En dehors de la date du décès, tous les paramètres jouent. L'âge du « patient », le
sexe, la couleur de peau… Un corps d'homme, ça se vend en général plus cher. Pas
tellement par sexisme d'ailleurs, mais surtout parce que leur musculature est souvent
plus développée, donc plus facile à disséquer pour des débutants.
C'est L'anatomie pour les Nuls, quoi. Les anatomistes sont aussi prêts à
payer très cher pour des corps qui sortent de l'ordinaire. En 1783, à Londres, un certain
John Hunter a ainsi acheté l'enveloppe terrestre du regretté Charles Byrne,
un Irlandais qui dépassait les 2 mètres 10. Le brave garçon avait pourtant fait promettre à
ses amis de protéger sa dépouille mais qu'est-ce que vous voulez : même pour
un bon copain, quand un type un peu louche débarque avec 500 livres dans son portefeuille,
soit l'équivalent de 33 000 euros d'aujourd'hui, on hésite.
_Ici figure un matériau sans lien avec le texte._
-- pv_equiv track=rewrite | github.com/GustavoRodri1213/Curso-Codarme-Python | questão_2_função.py | tupla
-- ===== SOURCE A (Python) =====
-- def tupla(lista):
--     maior = 0
--     resultado = ()
--     for numero in lista:
--         if numero > maior:
--             maior = numero
--             posicao = lista.index(maior)
--             resultado = (posicao,maior)
--     return resultado
-- ===== SOURCE B (Python) =====
-- def tupla(lista):
--     if not lista:
--         return ()
--     m = max(lista)
--     return (lista.index(m), m) if m > 0 else ()
-- ===== Notes on version B (the rewrite author's own statement) =====
-- stated objective: faster
-- what changed: Replaces the running-max loop that recomputes lista.index inside the update branch by a direct max(lista) plus one lista.index(m) lookup, guarded by the empty list and m > 0.
import Mathlib
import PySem

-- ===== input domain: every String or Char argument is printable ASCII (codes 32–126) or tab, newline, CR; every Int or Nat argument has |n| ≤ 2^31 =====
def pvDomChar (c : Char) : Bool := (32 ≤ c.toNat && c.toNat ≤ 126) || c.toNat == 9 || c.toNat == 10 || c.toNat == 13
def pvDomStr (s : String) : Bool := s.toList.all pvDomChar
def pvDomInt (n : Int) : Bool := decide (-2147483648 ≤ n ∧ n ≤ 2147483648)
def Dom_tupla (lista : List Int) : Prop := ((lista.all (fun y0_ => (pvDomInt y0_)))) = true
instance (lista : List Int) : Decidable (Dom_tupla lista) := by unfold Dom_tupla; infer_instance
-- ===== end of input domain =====

-- B replaces A's running-max loop (which recomputes lista.index inside the update branch)
-- by a direct max(lista) and one index lookup; objective: faster (O(n^2) -> O(n)).
-- Python tuples () / (p, m) are encoded as the lists [] / [p, m].

-- ===== PORT A =====
-- lista.index(maior) can never raise here since maior was just read from lista,
-- so the total form (index? …).getD 0 is exact.
def tupla (lista : List Int) : List Int :=
  (lista.foldl (fun (st : Int × List Int) numero =>
      if numero > st.1 then
        (numero, [(((PySem.List.index? lista numero).getD 0 : Nat) : Int), numero])
      else st) (0, [])).2

-- ===== PORT B =====
def tupla_alt (lista : List Int) : List Int :=
  match PySem.List.max? lista (fun x => x) with
  | none => []
  | some m =>
      if m > 0 then [(((PySem.List.index? lista m).getD 0 : Nat) : Int), m] else []

-- ===== PRECONDITION & SPEC =====
def Spec_tupla (lista : List Int) (out : List Int) : Prop := out = tupla_alt lista
instance (lista : List Int) (out : List Int) : Decidable (Spec_tupla lista out) := by unfold Spec_tupla; infer_instance

-- ===== CLAIM (what is proved, stated in full; the proofs are below) =====
def Claim_equal_tupla : Prop := ∀ (lista : List Int), Dom_tupla lista → Spec_tupla lista (tupla lista)

-- ===== LEMMAS AND PROOFS =====

-- canonical state of A's loop as a function of the current running max
def pvRep (L : List Int) (M : Int) : List Int :=
  if 0 < M then [(((PySem.List.index? L M).getD 0 : Nat) : Int), M] else []

theorem pvFold_inv (L : List Int) (s : List Int) (M : Int) (hM : 0 ≤ M) :
    s.foldl (fun (st : Int × List Int) numero =>
      if numero > st.1 then
        (numero, [(((PySem.List.index? L numero).getD 0 : Nat) : Int), numero])
      else st) (M, pvRep L M)
    = (s.foldl max M, pvRep L (s.foldl max M)) := by
  induction s generalizing M with
  | nil => simp
  | cons x t ih =>
      simp only [List.foldl_cons]
      by_cases h : x > M
      · have hx : max M x = x := by omega
        have hrep : pvRep L x
            = [(((PySem.List.index? L x).getD 0 : Nat) : Int), x] := by
          simp [pvRep, show (0:Int) < x by omega]
        rw [show (if x > M then
              ((x : Int), [(((PySem.List.index? L x).getD 0 : Nat) : Int), x])
            else (M, pvRep L M)) = (x, pvRep L x) by simp [h, hrep], hx]
        exact ih x (by omega)
      · have hx : max M x = M := by omega
        rw [show (if x > M then
              ((x : Int), [(((PySem.List.index? L x).getD 0 : Nat) : Int), x])
            else (M, pvRep L M)) = (M, pvRep L M) by simp [h], hx]
        exact ih M hM

theorem pvFoldMax_comm (t : List Int) (a b : Int) :
    t.foldl max (max a b) = max a (t.foldl max b) := by
  induction t generalizing b with
  | nil => rfl
  | cons x t ih => simp only [List.foldl_cons, max_assoc]; exact ih (max b x)

theorem pvTupla_eq (L : List Int) : tupla L = pvRep L (L.foldl max 0) := by
  unfold tupla
  have h := pvFold_inv L L 0 le_rfl
  rw [show (pvRep L 0) = ([] : List Int) from rfl] at h
  rw [h]

-- ===== VERDICT (by name: the statement is the Claim_ definition above) =====
theorem tupla_spec : Claim_equal_tupla := by
  intro lista _
  show tupla lista = tupla_alt lista
  rw [pvTupla_eq]
  unfold tupla_alt
  cases lista with
  | nil => rfl
  | cons x t =>
      rw [PySem.List.max?_id_cons]
      simp only [List.foldl_cons, pvFoldMax_comm t 0 x]
      by_cases hm : 0 < t.foldl max x
      · simp [pvRep, hm, show max 0 (t.foldl max x) = t.foldl max x by omega]
      · simp [pvRep, hm, show ¬ (0 : Int) < max 0 (t.foldl max x) by omega]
Faut comprendre. C'est humain. Je juge pas. En revanche, cette situation est assez
exceptionnelle et il ne faut pas imaginer que les corps pouvaient se vendre à ce prix là tous les
jours. À Londres, vers 1812, le prix moyen tourne plutôt autour de six ou
huit guinées par corps, l'équivalent de 6 à 8 semaines de salaire pour un artisan. Et ça,
on le sait grâce à un document complétement dingue : le journal d'un
body snatcher, Joseph Naples, qui appartenait au gang de Ben Crouch, le patron d'une de
ces nombreuses petites PME qui faisaient dans le trafic de cadavres au début du 19e siècle.
On a retrouvé ses comptes pour toute l'année 1811-1812, ce qui permet d'en savoir
plus sur le tarif des corps, mais aussi sur l'ampleur de leur petite affaire : chaque nuit,
le gang sortait 4 à 6 cadavres de terre, aussitôt livrés dans les facs de médecines ou
dans les écoles privées, en général discrètement et par la porte de derrière.
Autrement dit, le gang pouvait se faire jusqu'à 48 guinées par jour, soit une grosse
année de salaire pour un ouvrier du textile.
Un an de salaire, en un seul jour...À ce prix-là,
je crois que la question elle est vite répondue et on comprend pourquoi la carrière de body
snatcher a attiré une tripotée de jeunes entrepreneurs dynamiques à Londres, à Liverpool
et dans toutes les grandes villes du pays. Rien qu'à Londres, l'historienne
Ruth Richardson estime que 200 personnes exerçaient la noble profession de « resurrection
men » dans les années 1830. Pendant des décennies, ces braves gens ont alimenté
les hôpitaux de toutes les grandes villes du pays, de Londres à Liverpool en
passant par Édimbourg ou Manchester. Et ça représente plusieurs milliers de corps par an.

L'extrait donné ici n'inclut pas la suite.